* _WHAT IS BEING ASKED_
Look through the records below for the line with "induction l with" and the line with "rw [pvDispatch_split]", then return those lines and all lines between, exactly.

* _TASK INPUT_
>>
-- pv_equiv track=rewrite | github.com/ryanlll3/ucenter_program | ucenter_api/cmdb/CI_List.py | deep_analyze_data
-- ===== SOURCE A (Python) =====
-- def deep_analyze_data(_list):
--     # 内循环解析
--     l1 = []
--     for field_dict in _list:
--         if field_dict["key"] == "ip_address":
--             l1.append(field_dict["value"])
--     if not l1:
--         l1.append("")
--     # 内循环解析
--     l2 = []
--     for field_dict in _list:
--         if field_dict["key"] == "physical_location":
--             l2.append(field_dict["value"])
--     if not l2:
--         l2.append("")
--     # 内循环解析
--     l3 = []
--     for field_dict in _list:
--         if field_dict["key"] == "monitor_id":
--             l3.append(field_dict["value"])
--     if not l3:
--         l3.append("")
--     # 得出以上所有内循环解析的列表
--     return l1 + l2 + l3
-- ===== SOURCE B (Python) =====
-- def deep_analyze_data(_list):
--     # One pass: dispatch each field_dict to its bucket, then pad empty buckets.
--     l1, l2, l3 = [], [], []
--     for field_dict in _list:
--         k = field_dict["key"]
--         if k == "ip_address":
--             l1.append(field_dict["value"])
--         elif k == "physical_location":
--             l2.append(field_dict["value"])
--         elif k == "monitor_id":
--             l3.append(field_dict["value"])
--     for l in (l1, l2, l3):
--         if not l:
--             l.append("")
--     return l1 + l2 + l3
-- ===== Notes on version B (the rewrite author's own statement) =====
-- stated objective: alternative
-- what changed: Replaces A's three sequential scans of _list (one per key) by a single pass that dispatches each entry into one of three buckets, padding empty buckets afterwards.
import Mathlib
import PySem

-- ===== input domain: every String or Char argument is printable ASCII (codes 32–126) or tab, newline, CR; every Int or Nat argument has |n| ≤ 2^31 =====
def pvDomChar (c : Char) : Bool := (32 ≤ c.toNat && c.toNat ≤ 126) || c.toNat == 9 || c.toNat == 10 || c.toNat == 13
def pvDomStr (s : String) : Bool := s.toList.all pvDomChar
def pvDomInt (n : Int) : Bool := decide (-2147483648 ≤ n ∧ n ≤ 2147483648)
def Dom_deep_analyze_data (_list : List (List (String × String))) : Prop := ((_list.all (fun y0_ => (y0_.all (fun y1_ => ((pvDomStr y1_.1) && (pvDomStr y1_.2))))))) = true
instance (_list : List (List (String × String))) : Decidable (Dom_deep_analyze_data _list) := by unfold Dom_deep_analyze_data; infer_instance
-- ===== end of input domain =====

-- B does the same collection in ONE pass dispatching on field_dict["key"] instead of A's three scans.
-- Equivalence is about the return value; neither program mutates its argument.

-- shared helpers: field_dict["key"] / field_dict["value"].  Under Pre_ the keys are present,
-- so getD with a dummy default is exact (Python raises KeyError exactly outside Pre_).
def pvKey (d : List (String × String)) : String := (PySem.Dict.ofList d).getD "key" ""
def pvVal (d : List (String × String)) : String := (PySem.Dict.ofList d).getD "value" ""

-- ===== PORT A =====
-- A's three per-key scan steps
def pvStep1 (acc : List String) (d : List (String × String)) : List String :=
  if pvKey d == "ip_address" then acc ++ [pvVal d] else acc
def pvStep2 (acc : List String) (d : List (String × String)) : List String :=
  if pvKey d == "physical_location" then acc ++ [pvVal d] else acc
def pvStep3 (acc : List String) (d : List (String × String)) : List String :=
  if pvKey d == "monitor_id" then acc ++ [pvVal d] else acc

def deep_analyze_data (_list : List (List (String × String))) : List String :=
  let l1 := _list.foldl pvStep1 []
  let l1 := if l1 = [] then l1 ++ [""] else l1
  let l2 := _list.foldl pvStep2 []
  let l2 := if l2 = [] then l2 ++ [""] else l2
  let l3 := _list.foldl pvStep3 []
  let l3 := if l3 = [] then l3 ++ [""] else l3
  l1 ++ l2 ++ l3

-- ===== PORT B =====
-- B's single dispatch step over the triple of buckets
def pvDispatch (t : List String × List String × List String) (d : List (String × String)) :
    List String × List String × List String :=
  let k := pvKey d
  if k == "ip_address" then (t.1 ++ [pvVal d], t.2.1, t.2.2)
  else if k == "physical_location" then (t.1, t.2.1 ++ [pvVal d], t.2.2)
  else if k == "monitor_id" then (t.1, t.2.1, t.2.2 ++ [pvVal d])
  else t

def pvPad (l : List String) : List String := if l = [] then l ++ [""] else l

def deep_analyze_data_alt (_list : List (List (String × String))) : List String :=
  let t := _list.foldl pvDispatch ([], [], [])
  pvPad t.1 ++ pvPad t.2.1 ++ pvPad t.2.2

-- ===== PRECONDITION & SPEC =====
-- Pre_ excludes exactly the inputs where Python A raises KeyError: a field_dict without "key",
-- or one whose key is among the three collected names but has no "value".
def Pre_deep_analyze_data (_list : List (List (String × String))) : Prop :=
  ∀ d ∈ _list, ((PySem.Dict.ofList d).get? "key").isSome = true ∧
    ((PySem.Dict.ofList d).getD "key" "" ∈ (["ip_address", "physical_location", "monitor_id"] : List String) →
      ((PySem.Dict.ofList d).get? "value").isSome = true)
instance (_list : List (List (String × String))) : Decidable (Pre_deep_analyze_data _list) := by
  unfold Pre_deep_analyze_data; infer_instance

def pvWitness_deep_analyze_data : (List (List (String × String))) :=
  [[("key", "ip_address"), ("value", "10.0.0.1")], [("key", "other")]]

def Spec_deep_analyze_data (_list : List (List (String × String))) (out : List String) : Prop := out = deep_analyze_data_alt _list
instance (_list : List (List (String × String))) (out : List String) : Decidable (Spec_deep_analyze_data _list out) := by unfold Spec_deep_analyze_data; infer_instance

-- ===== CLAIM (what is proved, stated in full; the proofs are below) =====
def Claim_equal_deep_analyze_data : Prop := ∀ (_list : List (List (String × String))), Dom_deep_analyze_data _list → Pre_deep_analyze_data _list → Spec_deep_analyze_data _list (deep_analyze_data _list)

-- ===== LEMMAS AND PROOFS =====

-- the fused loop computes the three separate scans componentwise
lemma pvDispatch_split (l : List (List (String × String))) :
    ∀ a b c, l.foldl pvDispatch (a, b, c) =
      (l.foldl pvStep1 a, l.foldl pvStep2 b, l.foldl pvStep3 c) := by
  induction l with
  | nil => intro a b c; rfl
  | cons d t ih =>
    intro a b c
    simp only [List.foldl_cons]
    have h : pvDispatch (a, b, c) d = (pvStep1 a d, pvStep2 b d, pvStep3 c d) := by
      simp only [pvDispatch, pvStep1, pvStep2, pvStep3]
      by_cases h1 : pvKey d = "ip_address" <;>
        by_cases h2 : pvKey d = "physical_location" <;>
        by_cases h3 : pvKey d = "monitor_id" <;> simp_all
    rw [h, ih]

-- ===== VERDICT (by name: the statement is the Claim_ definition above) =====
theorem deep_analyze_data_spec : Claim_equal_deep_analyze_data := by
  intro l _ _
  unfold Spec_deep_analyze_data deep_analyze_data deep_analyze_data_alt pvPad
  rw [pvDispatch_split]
<<
>>
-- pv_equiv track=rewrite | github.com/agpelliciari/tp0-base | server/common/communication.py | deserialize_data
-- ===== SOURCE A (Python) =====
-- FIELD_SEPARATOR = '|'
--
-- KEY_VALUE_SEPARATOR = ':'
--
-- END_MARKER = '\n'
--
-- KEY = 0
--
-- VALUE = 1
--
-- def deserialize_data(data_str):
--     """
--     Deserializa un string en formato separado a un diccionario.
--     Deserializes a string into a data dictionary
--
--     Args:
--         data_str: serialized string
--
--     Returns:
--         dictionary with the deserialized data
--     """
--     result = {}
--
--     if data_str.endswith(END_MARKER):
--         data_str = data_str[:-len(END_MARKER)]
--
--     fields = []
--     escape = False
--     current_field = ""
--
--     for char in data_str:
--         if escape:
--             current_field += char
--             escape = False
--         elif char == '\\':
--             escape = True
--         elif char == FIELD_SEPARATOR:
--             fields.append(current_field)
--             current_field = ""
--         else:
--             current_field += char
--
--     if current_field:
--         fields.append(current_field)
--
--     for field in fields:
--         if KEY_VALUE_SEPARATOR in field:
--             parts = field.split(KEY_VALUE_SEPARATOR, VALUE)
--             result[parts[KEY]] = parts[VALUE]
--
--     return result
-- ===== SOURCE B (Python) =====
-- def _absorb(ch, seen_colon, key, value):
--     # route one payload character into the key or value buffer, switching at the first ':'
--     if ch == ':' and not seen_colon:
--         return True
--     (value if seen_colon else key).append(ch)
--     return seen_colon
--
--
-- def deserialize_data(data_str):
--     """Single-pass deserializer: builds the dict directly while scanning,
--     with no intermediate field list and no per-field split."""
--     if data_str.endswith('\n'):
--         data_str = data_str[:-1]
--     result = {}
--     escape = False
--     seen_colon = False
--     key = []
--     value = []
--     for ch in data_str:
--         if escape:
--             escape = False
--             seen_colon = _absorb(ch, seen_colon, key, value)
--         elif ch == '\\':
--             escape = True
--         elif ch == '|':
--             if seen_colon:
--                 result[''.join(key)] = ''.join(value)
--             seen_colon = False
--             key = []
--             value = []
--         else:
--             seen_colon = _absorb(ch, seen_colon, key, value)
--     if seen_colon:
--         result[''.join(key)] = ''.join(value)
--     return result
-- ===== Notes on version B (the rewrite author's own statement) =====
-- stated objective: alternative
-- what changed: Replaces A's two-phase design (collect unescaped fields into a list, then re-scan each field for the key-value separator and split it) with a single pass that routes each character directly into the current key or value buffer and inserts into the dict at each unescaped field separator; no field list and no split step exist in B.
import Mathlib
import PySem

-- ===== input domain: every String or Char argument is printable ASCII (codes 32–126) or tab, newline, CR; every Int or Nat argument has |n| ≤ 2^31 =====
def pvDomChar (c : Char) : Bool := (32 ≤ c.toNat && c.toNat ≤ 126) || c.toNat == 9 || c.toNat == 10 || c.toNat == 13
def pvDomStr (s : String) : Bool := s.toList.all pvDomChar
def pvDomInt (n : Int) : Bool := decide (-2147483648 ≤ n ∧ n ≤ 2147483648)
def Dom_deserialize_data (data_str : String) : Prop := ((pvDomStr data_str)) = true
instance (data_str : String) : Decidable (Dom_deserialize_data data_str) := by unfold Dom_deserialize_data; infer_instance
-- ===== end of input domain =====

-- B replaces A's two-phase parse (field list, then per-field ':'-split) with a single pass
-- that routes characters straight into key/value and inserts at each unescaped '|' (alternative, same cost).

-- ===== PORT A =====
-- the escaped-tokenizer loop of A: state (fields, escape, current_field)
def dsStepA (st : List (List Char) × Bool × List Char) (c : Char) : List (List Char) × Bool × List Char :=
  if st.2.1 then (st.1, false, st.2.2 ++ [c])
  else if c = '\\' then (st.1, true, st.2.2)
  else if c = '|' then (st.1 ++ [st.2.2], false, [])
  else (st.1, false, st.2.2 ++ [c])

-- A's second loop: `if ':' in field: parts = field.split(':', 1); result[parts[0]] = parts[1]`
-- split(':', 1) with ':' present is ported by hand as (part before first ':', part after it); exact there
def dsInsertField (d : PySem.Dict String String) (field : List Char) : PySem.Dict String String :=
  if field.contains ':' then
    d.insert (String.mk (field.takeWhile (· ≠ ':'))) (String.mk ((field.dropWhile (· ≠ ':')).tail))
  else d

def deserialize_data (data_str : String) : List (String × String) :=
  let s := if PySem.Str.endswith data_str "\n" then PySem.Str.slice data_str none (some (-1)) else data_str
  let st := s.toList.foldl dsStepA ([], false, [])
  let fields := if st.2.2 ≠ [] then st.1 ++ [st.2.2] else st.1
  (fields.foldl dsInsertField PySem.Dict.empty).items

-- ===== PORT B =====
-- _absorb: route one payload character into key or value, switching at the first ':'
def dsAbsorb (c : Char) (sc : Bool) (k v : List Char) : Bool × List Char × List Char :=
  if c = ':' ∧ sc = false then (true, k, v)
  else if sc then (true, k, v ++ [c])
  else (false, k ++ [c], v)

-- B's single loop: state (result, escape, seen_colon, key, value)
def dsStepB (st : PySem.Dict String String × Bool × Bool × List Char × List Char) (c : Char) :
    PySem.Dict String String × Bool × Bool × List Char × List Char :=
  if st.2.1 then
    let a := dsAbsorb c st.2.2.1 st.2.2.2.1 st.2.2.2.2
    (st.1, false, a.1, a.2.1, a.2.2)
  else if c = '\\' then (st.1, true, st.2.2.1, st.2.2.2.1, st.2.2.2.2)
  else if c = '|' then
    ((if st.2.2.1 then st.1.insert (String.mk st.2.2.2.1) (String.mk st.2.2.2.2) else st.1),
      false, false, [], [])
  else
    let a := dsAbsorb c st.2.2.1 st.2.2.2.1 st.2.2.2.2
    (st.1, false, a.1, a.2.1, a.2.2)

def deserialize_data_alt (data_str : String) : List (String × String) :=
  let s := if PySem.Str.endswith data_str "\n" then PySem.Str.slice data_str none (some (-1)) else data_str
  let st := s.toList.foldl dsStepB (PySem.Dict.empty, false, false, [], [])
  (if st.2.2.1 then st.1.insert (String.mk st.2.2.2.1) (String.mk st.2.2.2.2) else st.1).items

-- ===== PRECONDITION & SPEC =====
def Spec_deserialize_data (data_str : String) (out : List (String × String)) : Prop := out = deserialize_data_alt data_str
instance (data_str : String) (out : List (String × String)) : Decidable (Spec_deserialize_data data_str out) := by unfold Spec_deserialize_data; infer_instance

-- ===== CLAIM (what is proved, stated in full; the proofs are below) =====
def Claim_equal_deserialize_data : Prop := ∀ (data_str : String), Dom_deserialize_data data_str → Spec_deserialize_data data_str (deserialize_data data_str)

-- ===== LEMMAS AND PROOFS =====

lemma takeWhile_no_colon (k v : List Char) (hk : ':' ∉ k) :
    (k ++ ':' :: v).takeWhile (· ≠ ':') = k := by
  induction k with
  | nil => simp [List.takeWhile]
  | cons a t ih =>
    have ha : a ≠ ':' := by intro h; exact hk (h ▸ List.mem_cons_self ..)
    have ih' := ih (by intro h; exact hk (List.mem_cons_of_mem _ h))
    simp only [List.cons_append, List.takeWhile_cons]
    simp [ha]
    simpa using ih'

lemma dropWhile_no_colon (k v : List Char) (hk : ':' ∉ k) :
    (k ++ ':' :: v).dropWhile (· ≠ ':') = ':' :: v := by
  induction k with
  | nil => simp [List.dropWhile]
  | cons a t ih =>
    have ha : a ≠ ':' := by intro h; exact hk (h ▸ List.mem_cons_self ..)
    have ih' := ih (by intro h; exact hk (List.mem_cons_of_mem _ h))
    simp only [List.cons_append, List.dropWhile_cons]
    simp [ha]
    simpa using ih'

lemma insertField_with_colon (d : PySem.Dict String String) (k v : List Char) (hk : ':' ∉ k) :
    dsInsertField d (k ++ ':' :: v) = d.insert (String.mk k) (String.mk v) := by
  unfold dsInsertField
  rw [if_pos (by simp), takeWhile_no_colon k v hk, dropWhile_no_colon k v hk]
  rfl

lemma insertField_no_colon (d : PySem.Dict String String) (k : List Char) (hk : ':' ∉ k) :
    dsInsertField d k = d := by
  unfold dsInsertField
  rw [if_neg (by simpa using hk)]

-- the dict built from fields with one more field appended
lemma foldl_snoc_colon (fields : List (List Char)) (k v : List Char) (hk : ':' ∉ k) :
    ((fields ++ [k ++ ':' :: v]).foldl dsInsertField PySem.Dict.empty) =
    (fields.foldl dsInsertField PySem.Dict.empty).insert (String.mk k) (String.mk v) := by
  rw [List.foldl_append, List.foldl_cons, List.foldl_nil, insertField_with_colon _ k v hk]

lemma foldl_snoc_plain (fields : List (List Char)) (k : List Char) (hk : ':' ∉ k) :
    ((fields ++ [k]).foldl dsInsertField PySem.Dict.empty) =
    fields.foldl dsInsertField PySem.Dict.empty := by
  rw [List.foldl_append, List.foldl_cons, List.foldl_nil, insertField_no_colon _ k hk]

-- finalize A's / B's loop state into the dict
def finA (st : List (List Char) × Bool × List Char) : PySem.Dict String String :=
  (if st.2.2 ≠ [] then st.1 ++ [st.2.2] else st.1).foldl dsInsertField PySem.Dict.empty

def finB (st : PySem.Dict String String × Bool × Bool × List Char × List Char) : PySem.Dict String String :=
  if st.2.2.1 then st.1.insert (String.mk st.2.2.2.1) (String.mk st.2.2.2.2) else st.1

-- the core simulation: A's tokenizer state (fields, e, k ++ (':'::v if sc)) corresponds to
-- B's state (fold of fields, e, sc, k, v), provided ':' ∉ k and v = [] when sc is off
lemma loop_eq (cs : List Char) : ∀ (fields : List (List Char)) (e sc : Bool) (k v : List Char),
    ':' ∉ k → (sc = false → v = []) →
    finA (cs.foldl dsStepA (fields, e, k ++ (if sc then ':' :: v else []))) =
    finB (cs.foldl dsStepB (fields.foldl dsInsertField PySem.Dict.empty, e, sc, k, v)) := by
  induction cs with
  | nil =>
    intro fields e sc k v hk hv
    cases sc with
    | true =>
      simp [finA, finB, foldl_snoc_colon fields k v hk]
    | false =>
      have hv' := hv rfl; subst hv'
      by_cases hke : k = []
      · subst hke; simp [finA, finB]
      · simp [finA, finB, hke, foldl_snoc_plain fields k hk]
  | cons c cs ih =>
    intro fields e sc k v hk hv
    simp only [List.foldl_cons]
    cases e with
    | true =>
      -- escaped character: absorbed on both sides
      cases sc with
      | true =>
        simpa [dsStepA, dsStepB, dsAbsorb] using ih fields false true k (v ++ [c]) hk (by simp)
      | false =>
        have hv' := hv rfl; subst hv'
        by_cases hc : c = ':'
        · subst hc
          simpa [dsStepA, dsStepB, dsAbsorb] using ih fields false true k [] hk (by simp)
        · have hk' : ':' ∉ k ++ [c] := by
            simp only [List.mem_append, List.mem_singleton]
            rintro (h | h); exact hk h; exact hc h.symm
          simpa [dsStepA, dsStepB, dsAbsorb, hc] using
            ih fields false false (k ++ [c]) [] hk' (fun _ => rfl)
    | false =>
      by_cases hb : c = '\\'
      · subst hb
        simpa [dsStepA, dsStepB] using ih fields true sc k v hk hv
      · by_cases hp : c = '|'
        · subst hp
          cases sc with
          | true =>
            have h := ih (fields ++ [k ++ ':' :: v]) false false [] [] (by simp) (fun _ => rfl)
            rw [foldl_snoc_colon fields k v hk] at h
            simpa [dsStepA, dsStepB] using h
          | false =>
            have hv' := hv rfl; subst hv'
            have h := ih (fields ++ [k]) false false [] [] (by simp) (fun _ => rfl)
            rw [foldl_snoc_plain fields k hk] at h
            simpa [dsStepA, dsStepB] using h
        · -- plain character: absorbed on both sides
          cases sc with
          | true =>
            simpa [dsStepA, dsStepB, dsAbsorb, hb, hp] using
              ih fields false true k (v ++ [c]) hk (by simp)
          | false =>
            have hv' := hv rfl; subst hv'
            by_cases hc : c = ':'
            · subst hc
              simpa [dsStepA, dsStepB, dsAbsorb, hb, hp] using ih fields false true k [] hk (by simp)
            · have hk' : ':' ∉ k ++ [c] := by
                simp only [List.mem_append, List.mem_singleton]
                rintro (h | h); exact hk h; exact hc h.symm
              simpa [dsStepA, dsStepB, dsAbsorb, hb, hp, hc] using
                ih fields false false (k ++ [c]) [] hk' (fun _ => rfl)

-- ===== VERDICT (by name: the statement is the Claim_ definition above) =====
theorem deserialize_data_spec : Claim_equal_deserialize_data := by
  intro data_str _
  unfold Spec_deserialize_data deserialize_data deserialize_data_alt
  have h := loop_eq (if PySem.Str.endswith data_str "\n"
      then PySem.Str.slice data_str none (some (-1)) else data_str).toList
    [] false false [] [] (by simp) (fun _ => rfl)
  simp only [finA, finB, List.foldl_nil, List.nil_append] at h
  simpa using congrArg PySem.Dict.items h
<<
* _ANSWER TO THIS PROBLEM_
  induction l with
  | nil => intro a b c; rfl
  | cons d t ih =>
    intro a b c
    simp only [List.foldl_cons]
    have h : pvDispatch (a, b, c) d = (pvStep1 a d, pvStep2 b d, pvStep3 c d) := by
      simp only [pvDispatch, pvStep1, pvStep2, pvStep3]
      by_cases h1 : pvKey d = "ip_address" <;>
        by_cases h2 : pvKey d = "physical_location" <;>
        by_cases h3 : pvKey d = "monitor_id" <;> simp_all
    rw [h, ih]

-- ===== VERDICT (by name: the statement is the Claim_ definition above) =====
theorem deep_analyze_data_spec : Claim_equal_deep_analyze_data := by
  intro l _ _
  unfold Spec_deep_analyze_data deep_analyze_data deep_analyze_data_alt pvPad
  rw [pvDispatch_split]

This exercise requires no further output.